## EXERCISE REQUIREMENTS
Stop after the line that contains "-- ===== SOURCE B"; until then, restate each line of the entries word for word from the very first.

## SUPPLIED DATA
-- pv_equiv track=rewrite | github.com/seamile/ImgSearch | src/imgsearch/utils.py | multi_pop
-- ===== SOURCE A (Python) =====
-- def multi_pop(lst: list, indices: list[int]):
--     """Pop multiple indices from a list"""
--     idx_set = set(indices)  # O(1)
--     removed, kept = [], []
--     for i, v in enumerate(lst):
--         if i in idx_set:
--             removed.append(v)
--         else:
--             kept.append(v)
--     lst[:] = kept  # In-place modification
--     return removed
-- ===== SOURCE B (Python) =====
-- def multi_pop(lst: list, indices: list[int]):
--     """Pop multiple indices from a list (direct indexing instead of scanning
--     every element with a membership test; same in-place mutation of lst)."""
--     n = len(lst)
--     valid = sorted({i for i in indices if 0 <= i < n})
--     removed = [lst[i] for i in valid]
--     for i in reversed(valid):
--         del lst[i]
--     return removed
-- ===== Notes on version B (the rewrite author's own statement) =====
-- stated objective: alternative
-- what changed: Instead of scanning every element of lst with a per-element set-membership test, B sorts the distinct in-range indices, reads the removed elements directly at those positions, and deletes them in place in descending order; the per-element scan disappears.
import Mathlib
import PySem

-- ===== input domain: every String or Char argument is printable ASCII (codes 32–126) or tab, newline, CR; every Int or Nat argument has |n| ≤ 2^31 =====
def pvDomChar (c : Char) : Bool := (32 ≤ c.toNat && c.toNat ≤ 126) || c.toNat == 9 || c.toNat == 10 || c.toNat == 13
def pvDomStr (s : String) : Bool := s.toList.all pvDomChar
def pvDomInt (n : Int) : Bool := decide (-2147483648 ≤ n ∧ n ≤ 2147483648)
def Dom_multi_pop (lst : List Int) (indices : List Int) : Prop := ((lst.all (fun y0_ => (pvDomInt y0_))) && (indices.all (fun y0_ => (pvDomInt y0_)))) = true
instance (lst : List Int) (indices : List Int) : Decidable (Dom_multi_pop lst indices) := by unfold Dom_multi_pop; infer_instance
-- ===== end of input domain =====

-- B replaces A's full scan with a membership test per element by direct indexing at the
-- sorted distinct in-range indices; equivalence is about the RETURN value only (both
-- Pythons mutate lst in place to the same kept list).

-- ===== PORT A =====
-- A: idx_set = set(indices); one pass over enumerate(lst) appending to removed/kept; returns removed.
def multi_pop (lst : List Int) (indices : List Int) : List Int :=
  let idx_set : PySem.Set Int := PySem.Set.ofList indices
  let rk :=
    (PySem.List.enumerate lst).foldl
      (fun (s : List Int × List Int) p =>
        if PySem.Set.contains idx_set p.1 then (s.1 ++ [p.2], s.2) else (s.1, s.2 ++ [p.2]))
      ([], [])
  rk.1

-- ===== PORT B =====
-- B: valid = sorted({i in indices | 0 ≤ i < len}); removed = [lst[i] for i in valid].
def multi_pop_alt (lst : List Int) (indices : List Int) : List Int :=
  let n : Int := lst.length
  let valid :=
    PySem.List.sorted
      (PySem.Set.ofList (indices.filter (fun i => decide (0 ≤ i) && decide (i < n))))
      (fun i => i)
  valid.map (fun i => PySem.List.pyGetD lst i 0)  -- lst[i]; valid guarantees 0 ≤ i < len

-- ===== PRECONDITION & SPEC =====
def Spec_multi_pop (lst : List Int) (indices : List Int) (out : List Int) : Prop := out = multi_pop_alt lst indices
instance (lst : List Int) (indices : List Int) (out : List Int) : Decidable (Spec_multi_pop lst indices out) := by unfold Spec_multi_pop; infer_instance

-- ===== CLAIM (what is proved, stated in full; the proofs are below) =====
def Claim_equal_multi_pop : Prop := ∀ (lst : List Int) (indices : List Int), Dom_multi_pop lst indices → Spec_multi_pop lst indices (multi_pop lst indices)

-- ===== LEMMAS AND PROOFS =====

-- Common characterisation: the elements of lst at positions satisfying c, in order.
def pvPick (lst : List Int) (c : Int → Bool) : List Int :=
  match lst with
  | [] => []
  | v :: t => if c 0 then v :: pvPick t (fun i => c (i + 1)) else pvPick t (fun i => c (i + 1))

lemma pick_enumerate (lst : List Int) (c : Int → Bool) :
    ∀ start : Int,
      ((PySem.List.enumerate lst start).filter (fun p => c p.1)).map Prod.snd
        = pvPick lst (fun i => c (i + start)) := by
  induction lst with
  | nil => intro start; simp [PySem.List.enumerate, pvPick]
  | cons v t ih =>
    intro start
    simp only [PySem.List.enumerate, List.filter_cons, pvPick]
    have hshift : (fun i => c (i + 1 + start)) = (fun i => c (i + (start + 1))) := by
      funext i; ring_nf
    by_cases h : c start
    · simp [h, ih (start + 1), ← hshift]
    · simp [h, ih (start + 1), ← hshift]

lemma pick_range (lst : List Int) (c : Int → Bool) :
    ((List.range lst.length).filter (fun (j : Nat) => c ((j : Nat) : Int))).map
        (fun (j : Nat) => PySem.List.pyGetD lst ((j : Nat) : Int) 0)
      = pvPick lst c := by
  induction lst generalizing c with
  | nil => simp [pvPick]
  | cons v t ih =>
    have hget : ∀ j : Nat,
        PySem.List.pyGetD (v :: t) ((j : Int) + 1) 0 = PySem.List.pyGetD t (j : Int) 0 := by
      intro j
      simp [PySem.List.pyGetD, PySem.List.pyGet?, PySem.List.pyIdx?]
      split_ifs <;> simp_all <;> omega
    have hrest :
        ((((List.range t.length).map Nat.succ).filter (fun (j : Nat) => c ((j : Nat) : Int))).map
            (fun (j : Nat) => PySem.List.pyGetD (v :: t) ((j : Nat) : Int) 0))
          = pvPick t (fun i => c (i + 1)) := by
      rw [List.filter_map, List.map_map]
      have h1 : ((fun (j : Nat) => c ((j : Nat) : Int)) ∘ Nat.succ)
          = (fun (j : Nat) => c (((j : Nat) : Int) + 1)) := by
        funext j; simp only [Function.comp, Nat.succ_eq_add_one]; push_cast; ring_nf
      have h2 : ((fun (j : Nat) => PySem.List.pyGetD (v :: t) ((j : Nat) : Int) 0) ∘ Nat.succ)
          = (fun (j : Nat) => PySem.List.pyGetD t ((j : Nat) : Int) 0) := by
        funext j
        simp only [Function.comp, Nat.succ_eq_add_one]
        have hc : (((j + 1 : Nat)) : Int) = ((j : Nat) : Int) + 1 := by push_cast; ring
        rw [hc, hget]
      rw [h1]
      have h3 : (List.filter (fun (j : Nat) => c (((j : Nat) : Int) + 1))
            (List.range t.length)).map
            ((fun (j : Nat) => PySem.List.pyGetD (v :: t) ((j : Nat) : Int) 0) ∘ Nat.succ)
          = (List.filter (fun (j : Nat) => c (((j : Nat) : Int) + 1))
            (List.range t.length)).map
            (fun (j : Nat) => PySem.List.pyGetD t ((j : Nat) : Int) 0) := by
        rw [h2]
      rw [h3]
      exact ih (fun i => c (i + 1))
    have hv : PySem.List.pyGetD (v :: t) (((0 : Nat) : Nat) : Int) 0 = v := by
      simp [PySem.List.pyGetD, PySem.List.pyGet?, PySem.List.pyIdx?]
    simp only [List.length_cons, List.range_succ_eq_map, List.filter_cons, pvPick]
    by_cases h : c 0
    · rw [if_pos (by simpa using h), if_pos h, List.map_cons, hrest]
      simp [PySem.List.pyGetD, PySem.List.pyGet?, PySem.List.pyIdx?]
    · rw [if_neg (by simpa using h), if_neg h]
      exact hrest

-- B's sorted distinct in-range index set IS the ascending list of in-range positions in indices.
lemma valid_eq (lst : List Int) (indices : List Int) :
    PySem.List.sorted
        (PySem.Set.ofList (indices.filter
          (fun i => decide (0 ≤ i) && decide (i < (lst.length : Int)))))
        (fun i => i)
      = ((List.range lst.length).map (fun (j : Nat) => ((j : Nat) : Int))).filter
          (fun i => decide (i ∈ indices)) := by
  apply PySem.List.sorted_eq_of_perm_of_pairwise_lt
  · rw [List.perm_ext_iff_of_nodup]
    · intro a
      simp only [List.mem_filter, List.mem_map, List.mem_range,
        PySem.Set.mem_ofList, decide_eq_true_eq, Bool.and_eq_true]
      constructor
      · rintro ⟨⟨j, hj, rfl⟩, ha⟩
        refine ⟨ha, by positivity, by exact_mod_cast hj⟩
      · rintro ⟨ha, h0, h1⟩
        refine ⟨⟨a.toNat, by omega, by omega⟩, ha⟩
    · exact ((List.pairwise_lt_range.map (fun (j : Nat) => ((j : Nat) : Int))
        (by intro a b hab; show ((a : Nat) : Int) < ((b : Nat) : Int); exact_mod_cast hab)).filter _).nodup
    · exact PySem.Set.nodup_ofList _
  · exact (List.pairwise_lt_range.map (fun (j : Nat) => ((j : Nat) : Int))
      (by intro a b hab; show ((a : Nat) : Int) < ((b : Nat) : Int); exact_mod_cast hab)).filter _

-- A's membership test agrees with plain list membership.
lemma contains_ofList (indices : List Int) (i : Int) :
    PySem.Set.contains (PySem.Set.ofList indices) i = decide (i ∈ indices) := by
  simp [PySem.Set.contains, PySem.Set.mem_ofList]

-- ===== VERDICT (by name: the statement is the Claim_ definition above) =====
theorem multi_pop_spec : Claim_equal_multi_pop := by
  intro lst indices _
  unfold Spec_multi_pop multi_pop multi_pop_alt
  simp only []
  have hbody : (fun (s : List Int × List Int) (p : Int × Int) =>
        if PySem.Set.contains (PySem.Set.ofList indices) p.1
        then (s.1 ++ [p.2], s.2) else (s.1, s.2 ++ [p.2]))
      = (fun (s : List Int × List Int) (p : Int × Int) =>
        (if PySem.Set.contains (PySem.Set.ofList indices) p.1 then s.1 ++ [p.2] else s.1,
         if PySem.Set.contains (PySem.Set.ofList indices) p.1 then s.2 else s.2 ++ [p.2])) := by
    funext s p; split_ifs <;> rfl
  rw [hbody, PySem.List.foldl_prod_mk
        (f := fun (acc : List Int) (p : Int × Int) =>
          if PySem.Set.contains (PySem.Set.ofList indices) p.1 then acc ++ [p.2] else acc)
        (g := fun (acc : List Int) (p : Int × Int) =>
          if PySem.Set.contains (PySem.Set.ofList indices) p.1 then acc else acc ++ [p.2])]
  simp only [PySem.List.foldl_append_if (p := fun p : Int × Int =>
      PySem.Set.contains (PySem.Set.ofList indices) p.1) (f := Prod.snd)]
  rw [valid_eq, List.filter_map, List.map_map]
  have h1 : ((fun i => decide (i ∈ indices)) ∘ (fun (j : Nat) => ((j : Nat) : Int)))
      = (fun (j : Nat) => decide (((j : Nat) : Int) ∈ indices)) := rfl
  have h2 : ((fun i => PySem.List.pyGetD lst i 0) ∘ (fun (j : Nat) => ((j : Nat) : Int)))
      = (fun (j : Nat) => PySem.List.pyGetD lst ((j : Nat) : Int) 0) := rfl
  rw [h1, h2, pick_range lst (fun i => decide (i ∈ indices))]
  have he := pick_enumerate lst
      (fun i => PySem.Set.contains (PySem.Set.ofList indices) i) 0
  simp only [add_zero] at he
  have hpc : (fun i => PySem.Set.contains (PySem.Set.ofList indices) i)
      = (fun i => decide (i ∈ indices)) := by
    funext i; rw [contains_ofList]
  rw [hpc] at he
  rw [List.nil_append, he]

## EXERCISE RESULT
-- pv_equiv track=rewrite | github.com/seamile/ImgSearch | src/imgsearch/utils.py | multi_pop
-- ===== SOURCE A (Python) =====
-- def multi_pop(lst: list, indices: list[int]):
--     """Pop multiple indices from a list"""
--     idx_set = set(indices)  # O(1)
--     removed, kept = [], []
--     for i, v in enumerate(lst):
--         if i in idx_set:
--             removed.append(v)
--         else:
--             kept.append(v)
--     lst[:] = kept  # In-place modification
--     return removed
-- ===== SOURCE B (Python) =====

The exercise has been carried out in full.